Step 3: Configuring pip to Use S3 as a Package Repository
Since air-gapped environments cannot access PyPI, we configure pip to install packages directly from AWS S3.
Using AWS S3 as a Trusted Package Source
Modify pip.conf to point to your S3 bucket:
ini
[global]
index-url = https://your-bucket-name.s3.amazonaws.com/python-packages/
trusted-host = your-bucket-name.s3.amazonaws.com
This ensures pip install pulls packages only from the private S3 repository.
Installing Packages from the S3 Repository
bash
pip install --no-index --find-links=https://your-bucket-name.s3.amazonaws.com/python-packages/ -r requirements.lock
Optimizing Deployment for Multi-OS Environments
For organizations supporting multiple operating systems (Windows, RHEL, SUSE, Ubuntu, etc.), maintain OS-specific package directories in S3:
arduino
s3://your-bucket-name/python-packages/
├── windows/
├── rhel9/
├── suse15/
├── ubuntu22/
Use the correct package source depending on the OS type:
bash
ppip install --find-links=https://your-bucket-name.s3.amazonaws.com/python-packages/rhel9/ -r requirements.lock
Automating Deployment with AWS Systems Manager
To streamline installation across multiple air-gapped EC2 instances, use AWS Systems Manager Run Command.

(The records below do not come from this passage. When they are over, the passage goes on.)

theorem g_zero (k t : Int) : gen_circulante_alt_elem k t 0 = k := by
  rw [gen_circulante_alt_elem]
  have h1 : ((1:Int) <<< ((0:Int)).toNat) - 1 = 0 := rfl
  rw [h1, PySem.Int.band_zero]
  have h2 : (0 : Int) <<< (t - 0).toNat = 0 := by
    rw [show ((0:Int) = Int.ofNat 0) from rfl, sl_ofNat, Nat.zero_shiftLeft]
  rw [h2, PySem.Int.bxor_zero, show Int.toNat 0 = 0 from rfl, shiftRight_zero_int]

theorem tb_gfun (k t i : Int) (b : Nat) :
    (gen_circulante_alt_elem k t i).testBit b =
      xor (k.testBit (i.toNat + b))
        (decide ((t - i).toNat ≤ b) && (decide (b - (t - i).toNat < i.toNat) &&
          k.testBit (b - (t - i).toNat))) := by
  rw [gen_circulante_alt_elem, tb_bxor, tb_shiftRight,
    tb_shiftLeft_nonneg _ (band_mask_nonneg k i.toNat), tb_band_mask]

theorem step_g (k t j : Int) (h0 : 0 ≤ j) (h2 : j + 1 < t) :
    gen_circulante_step t (gen_circulante_alt_elem k t j) = gen_circulante_alt_elem k t (j + 1) := by
  have hD : 2 ≤ (t - j).toNat := by omega
  have eJ1 : ((j + 1)).toNat = j.toNat + 1 := by omega
  have eD1 : (t - (j + 1)).toNat = (t - j).toNat - 1 := by omega
  have eT1 : (t - 1).toNat = (t - j).toNat + j.toNat - 1 := by omega
  have hcond : (PySem.Int.band (gen_circulante_alt_elem k t j) 1 = 1) ↔
      k.testBit j.toNat = true := by
    rw [band_one_iff, tb_gfun]
    simp [show ¬ ((t - j).toNat ≤ 0) by omega]
  rw [gen_circulante_step]
  by_cases hk : k.testBit j.toNat = true
  · rw [if_pos (hcond.mpr hk)]
    apply tb_ext; intro b
    rw [tb_bxor, tb_shiftRight, tb_gfun, tb_one_shift, tb_gfun, eJ1, eD1, eT1]
    have eX : j.toNat + (1 + b) = j.toNat + 1 + b := by omega
    have eC : 1 + b - (t - j).toNat = b - ((t - j).toNat - 1) := by omega
    have hDe : decide ((t - j).toNat ≤ 1 + b) = decide ((t - j).toNat - 1 ≤ b) := by
      simp only [decide_eq_decide]; omega
    rw [eX, eC, hDe]
    by_cases hb : (t - j).toNat + j.toNat - 1 = b
    · have hc : b - ((t - j).toNat - 1) = j.toNat := by omega
      rw [hc, decide_eq_true hb, decide_eq_true (show (t - j).toNat - 1 ≤ b by omega),
        decide_eq_false (show ¬ (j.toNat < j.toNat) by omega),
        decide_eq_true (show j.toNat < j.toNat + 1 by omega), hk]
      cases k.testBit (j.toNat + 1 + b) <;> rfl
    · rw [decide_eq_false hb, Bool.xor_false]
      by_cases h1 : (t - j).toNat - 1 ≤ b
      · have : decide (b - ((t - j).toNat - 1) < j.toNat + 1)
            = decide (b - ((t - j).toNat - 1) < j.toNat) := by
          simp only [decide_eq_decide]; omega
        rw [this]
      · rw [decide_eq_false h1]; simp
  · rw [if_neg (fun h => hk (hcond.mp h))]
    apply tb_ext; intro b
    rw [tb_shiftRight, tb_gfun, tb_gfun, eJ1, eD1]
    have eX : j.toNat + (1 + b) = j.toNat + 1 + b := by omega
    have eC : 1 + b - (t - j).toNat = b - ((t - j).toNat - 1) := by omega
    have hDe : decide ((t - j).toNat ≤ 1 + b) = decide ((t - j).toNat - 1 ≤ b) := by
      simp only [decide_eq_decide]; omega
    rw [eX, eC, hDe]
    have hkf : k.testBit j.toNat = false := by
      revert hk; cases k.testBit j.toNat <;> simp
    by_cases h2' : b - ((t - j).toNat - 1) = j.toNat
    · rw [h2', hkf]; simp
    · have : decide (b - ((t - j).toNat - 1) < j.toNat + 1)
          = decide (b - ((t - j).toNat - 1) < j.toNat) := by
        simp only [decide_eq_decide]; omega
      rw [this]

Example: Automating Python Installation with SSM
Create an AWS SSM Automation Document to:
SSM Document Example (YAML)
yaml
schemaVersion: '2.2'
description: "Install Python packages from S3"
mainSteps:
- action: aws:runShellScript
name: InstallPythonPackages
inputs:
runCommand:
- "aws s3 cp --recursive s3://your-bucket-name/python-packages/ /tmp/python-packages/"
- "pip install --no-index --find-links=file:///tmp/python-packages/ -r /tmp/python-packages/requirements.lock"

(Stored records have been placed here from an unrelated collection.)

-- pv_equiv track=rewrite | github.com/yashpandey474/Competitive-Coding | CodeForces/the_corridor.py | maxK
-- ===== SOURCE A (Python) =====
-- def maxK(traps):
--     i = 1
--
--     while i:
--         found = False
--         for j in traps:
--             if j >= i:
--                 continue
--             if j - 1 + traps[j] <=  (i - 1) + (i - j):
--                 found = True
--                 break
--
--         if found:
--             break
--         i += 1
--
--     return i - 1
-- ===== SOURCE B (Python) =====
-- def maxK(traps):
--     # Closed form: trap j (with delay t) first catches a start i >= j + max(1, ceil(t/2));
--     # the answer is the largest i below the smallest such threshold (never below 0).
--     return max(1, min(j + max(1, (t + 1) // 2) for j, t in traps.items())) - 1
-- ===== Notes on version B (the rewrite author's own statement) =====
-- stated objective: alternative
-- what changed: Replaces A's unbounded trial loop over candidate indices (each rescanning every trap) with a single pass computing each trap's closed-form minimal catching index and taking the minimum.
-- outside the precondition, e.g. on maxK({}): A does not finish within the time limit, B raises ValueError
import Mathlib
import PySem

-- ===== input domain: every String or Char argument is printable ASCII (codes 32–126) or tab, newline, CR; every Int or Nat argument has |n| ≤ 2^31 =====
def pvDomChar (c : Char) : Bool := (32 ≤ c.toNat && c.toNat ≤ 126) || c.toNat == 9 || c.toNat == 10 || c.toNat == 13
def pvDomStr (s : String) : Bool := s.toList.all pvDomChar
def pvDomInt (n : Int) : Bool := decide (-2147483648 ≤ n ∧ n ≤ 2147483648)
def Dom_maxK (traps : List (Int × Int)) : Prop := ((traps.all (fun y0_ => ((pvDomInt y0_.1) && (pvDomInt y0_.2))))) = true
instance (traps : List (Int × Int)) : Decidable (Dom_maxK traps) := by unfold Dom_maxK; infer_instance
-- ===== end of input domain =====

-- B replaces A's trial loop over candidate indices with a one-pass closed-form minimum (objective: alternative).

-- ===== PORT A =====
-- the inner 'for j in traps: if j >= i: continue; if j - 1 + traps[j] <= (i-1)+(i-j): found = True; break'
def maxK_found (traps : List (Int × Int)) (i : Int) : Bool :=
  traps.any (fun p =>
    !(decide (p.1 ≥ i)) &&
    decide (p.1 - 1 + PySem.Dict.getD (PySem.Dict.mk traps) p.1 0 ≤ (i - 1) + (i - p.1)))

-- the 'while i:' loop; fuel is only a totality guard (Pre_ guarantees it is enough)
def maxK_loop (traps : List (Int × Int)) (i : Int) : Nat → Int
  | 0 => i - 1
  | Nat.succ fuel => if maxK_found traps i then i - 1 else maxK_loop traps (i + 1) fuel

def maxK_fuel (traps : List (Int × Int)) : Nat :=
  ((traps.map (fun p => p.1 + max 1 (PySem.Int.floordiv (p.2 + 1) 2))).foldl max 1).toNat

def maxK (traps : List (Int × Int)) : Int :=
  maxK_loop traps 1 (maxK_fuel traps)

-- ===== PORT B =====
def maxK_alt (traps : List (Int × Int)) : Int :=
  max 1 ((PySem.List.min?
    (traps.map (fun p => p.1 + max 1 (PySem.Int.floordiv (p.2 + 1) 2)))
    (fun x => x)).getD 0) - 1

-- ===== PRECONDITION & SPEC =====
-- Pre_ excludes the empty dict, on which A loops forever, and duplicate keys, which cannot
-- occur in the Python dict A receives (the assoc-list form is ambiguous there).
def Pre_maxK (traps : List (Int × Int)) : Prop :=
  traps ≠ [] ∧ (traps.map Prod.fst).Nodup
instance (traps : List (Int × Int)) : Decidable (Pre_maxK traps) := by unfold Pre_maxK; infer_instance

def pvWitness_maxK : (List (Int × Int)) := [(0, 2), (3, 5)]

def Spec_maxK (traps : List (Int × Int)) (out : Int) : Prop := out = maxK_alt traps
instance (traps : List (Int × Int)) (out : Int) : Decidable (Spec_maxK traps out) := by unfold Spec_maxK; infer_instance

-- ===== CLAIM (what is proved, stated in full; the proofs are below) =====
def Claim_equal_maxK : Prop := ∀ (traps : List (Int × Int)), Dom_maxK traps → Pre_maxK traps → Spec_maxK traps (maxK traps)

-- ===== LEMMAS AND PROOFS =====

-- the closed-form threshold B computes for one trap
def maxK_bnd (p : Int × Int) : Int := p.1 + max 1 (PySem.Int.floordiv (p.2 + 1) 2)

-- A's inner-loop condition for one trap is exactly 'threshold ≤ i'
lemma maxK_cond_iff (p : Int × Int) (i : Int) :
    ((!(decide (p.1 ≥ i)) && decide (p.1 - 1 + p.2 ≤ (i - 1) + (i - p.1))) = true)
      ↔ maxK_bnd p ≤ i := by
  unfold maxK_bnd
  rw [PySem.Int.floordiv_eq_ediv_of_pos (by norm_num : (0:Int) < 2)]
  simp only [Bool.and_eq_true, Bool.not_eq_eq_eq_not, Bool.not_true, decide_eq_false_iff_not,
    decide_eq_true_eq, not_le]
  omega

lemma maxK_getD_eq (traps : List (Int × Int)) (h : (traps.map Prod.fst).Nodup)
    (p : Int × Int) (hp : p ∈ traps) :
    PySem.Dict.getD (PySem.Dict.mk traps) p.1 0 = p.2 := by
  apply PySem.Dict.getD_of_mem_items (k := p.1) (v := p.2)
  · exact hp
  · simpa [PySem.Dict.keys] using h

lemma maxK_found_iff (traps : List (Int × Int)) (h : (traps.map Prod.fst).Nodup) (i : Int) :
    maxK_found traps i = true ↔ ∃ p ∈ traps, maxK_bnd p ≤ i := by
  unfold maxK_found
  rw [List.any_eq_true]
  constructor
  · rintro ⟨p, hp, hc⟩
    rw [maxK_getD_eq traps h p hp] at hc
    exact ⟨p, hp, (maxK_cond_iff p i).mp hc⟩
  · rintro ⟨p, hp, hb⟩
    refine ⟨p, hp, ?_⟩
    rw [maxK_getD_eq traps h p hp]
    exact (maxK_cond_iff p i).mpr hb

lemma maxK_loop_eq (traps : List (Int × Int)) (istar : Int)
    (hfind : ∀ k : Int, 1 ≤ k → (maxK_found traps k = true ↔ istar ≤ k)) :
    ∀ (fuel : Nat) (i : Int), 1 ≤ i → i ≤ istar → istar ≤ i + fuel →
      maxK_loop traps i fuel = istar - 1 := by
  intro fuel
  induction fuel with
  | zero =>
    intro i hi hle hf
    have : i = istar := by omega
    simp [maxK_loop, this]
  | succ n ih =>
    intro i hi hle hf
    unfold maxK_loop
    by_cases hfd : maxK_found traps i = true
    · have : istar ≤ i := (hfind i hi).mp hfd
      have hieq : i = istar := by omega
      rw [if_pos hfd, hieq]
    · have hni : ¬ istar ≤ i := fun hc => hfd ((hfind i hi).mpr hc)
      simp only [hfd, if_false, Bool.false_eq_true]
      exact ih (i + 1) (by omega) (by omega) (by push_cast at hf ⊢; omega)

theorem maxK_spec_aux (traps : List (Int × Int)) (hne : traps ≠ [])
    (hnd : (traps.map Prod.fst).Nodup) : maxK traps = maxK_alt traps := by
  obtain ⟨m, hm⟩ : ∃ m, PySem.List.min? (traps.map maxK_bnd) (fun x => x) = some m := by
    cases h : PySem.List.min? (traps.map maxK_bnd) (fun x => x) with
    | none =>
      exact absurd (List.map_eq_nil_iff.mp ((PySem.List.min?_eq_none_iff (traps.map maxK_bnd) (fun x => x)).mp h)) hne
    | some m => exact ⟨m, rfl⟩
  have hmem : m ∈ traps.map maxK_bnd := PySem.List.min?_mem hm
  have hmin : ∀ y ∈ traps.map maxK_bnd, m ≤ y := by
    intro y hy; exact PySem.List.min?_isMin hm y hy
  obtain ⟨p0, hp0, hbp0⟩ := List.mem_map.mp hmem
  have halt : maxK_alt traps = max 1 m - 1 := by
    unfold maxK_alt
    rw [show (traps.map (fun p => p.1 + max 1 (PySem.Int.floordiv (p.2 + 1) 2)))
          = traps.map maxK_bnd from rfl, hm]
    rfl
  have hfind : ∀ k : Int, 1 ≤ k → (maxK_found traps k = true ↔ max 1 m ≤ k) := by
    intro k hk
    rw [maxK_found_iff traps hnd k]
    constructor
    · rintro ⟨p, hp, hb⟩
      have := hmin (maxK_bnd p) (List.mem_map.mpr ⟨p, hp, rfl⟩)
      omega
    · intro h
      exact ⟨p0, hp0, by omega⟩
  have hfuel : max 1 m ≤ 1 + (maxK_fuel traps : Int) := by
    unfold maxK_fuel
    have hF := (PySem.List.le_foldl_max (traps.map maxK_bnd) 1).2 m hmem
    have h1 := (PySem.List.le_foldl_max (traps.map maxK_bnd) 1).1
    have heq : (traps.map (fun p => p.1 + max 1 (PySem.Int.floordiv (p.2 + 1) 2)))
          = traps.map maxK_bnd := rfl
    rw [heq]
    omega
  rw [halt]
  unfold maxK
  exact maxK_loop_eq traps (max 1 m) hfind (maxK_fuel traps) 1 (by omega) (by omega) hfuel

-- ===== VERDICT (by name: the statement is the Claim_ definition above) =====
theorem maxK_spec : Claim_equal_maxK := by
  intro traps _hdom hpre
  exact maxK_spec_aux traps hpre.1 hpre.2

This ensures instances retrieve and install packages securely from AWS S3.
Lessons Learned from Implementing This Solution
✔ Pre-compile dependencies with pip-compile – Avoid missing packages and ensure version consistency.
✔ Use S3 as an internal PyPI alternative – Enables scalable, air-gapped installations.
✔ Automate with AWS Systems Manager – Eliminates manual intervention and enforces consistency.
✔ Structure packages by OS type – Avoids compatibility issues with OS-specific dependencies.
✔ Harden security by limiting access – Use IAM policies to restrict package access to authorized EC2 instances.
Conclusion
Automating Python package installation in air-gapped environments doesn’t have to be a manual process. By leveraging:
✅ pip-compile for dependency resolution
✅ AWS S3 for private package storage
✅ Custom pip configurations to prevent PyPI access
✅ AWS Systems Manager for deployment automation
Organizations can efficiently manage Python dependencies without requiring internet access.
🔹 Key Takeaways:
✅ Pre-download & package dependencies
✅ Host them in a secure AWS S3 bucket
✅ Configure pip to install only from S3
✅ Automate deployments using AWS Systems Manager
By implementing this approach, teams can ensure compliance, security, and automation in air-gapped environments.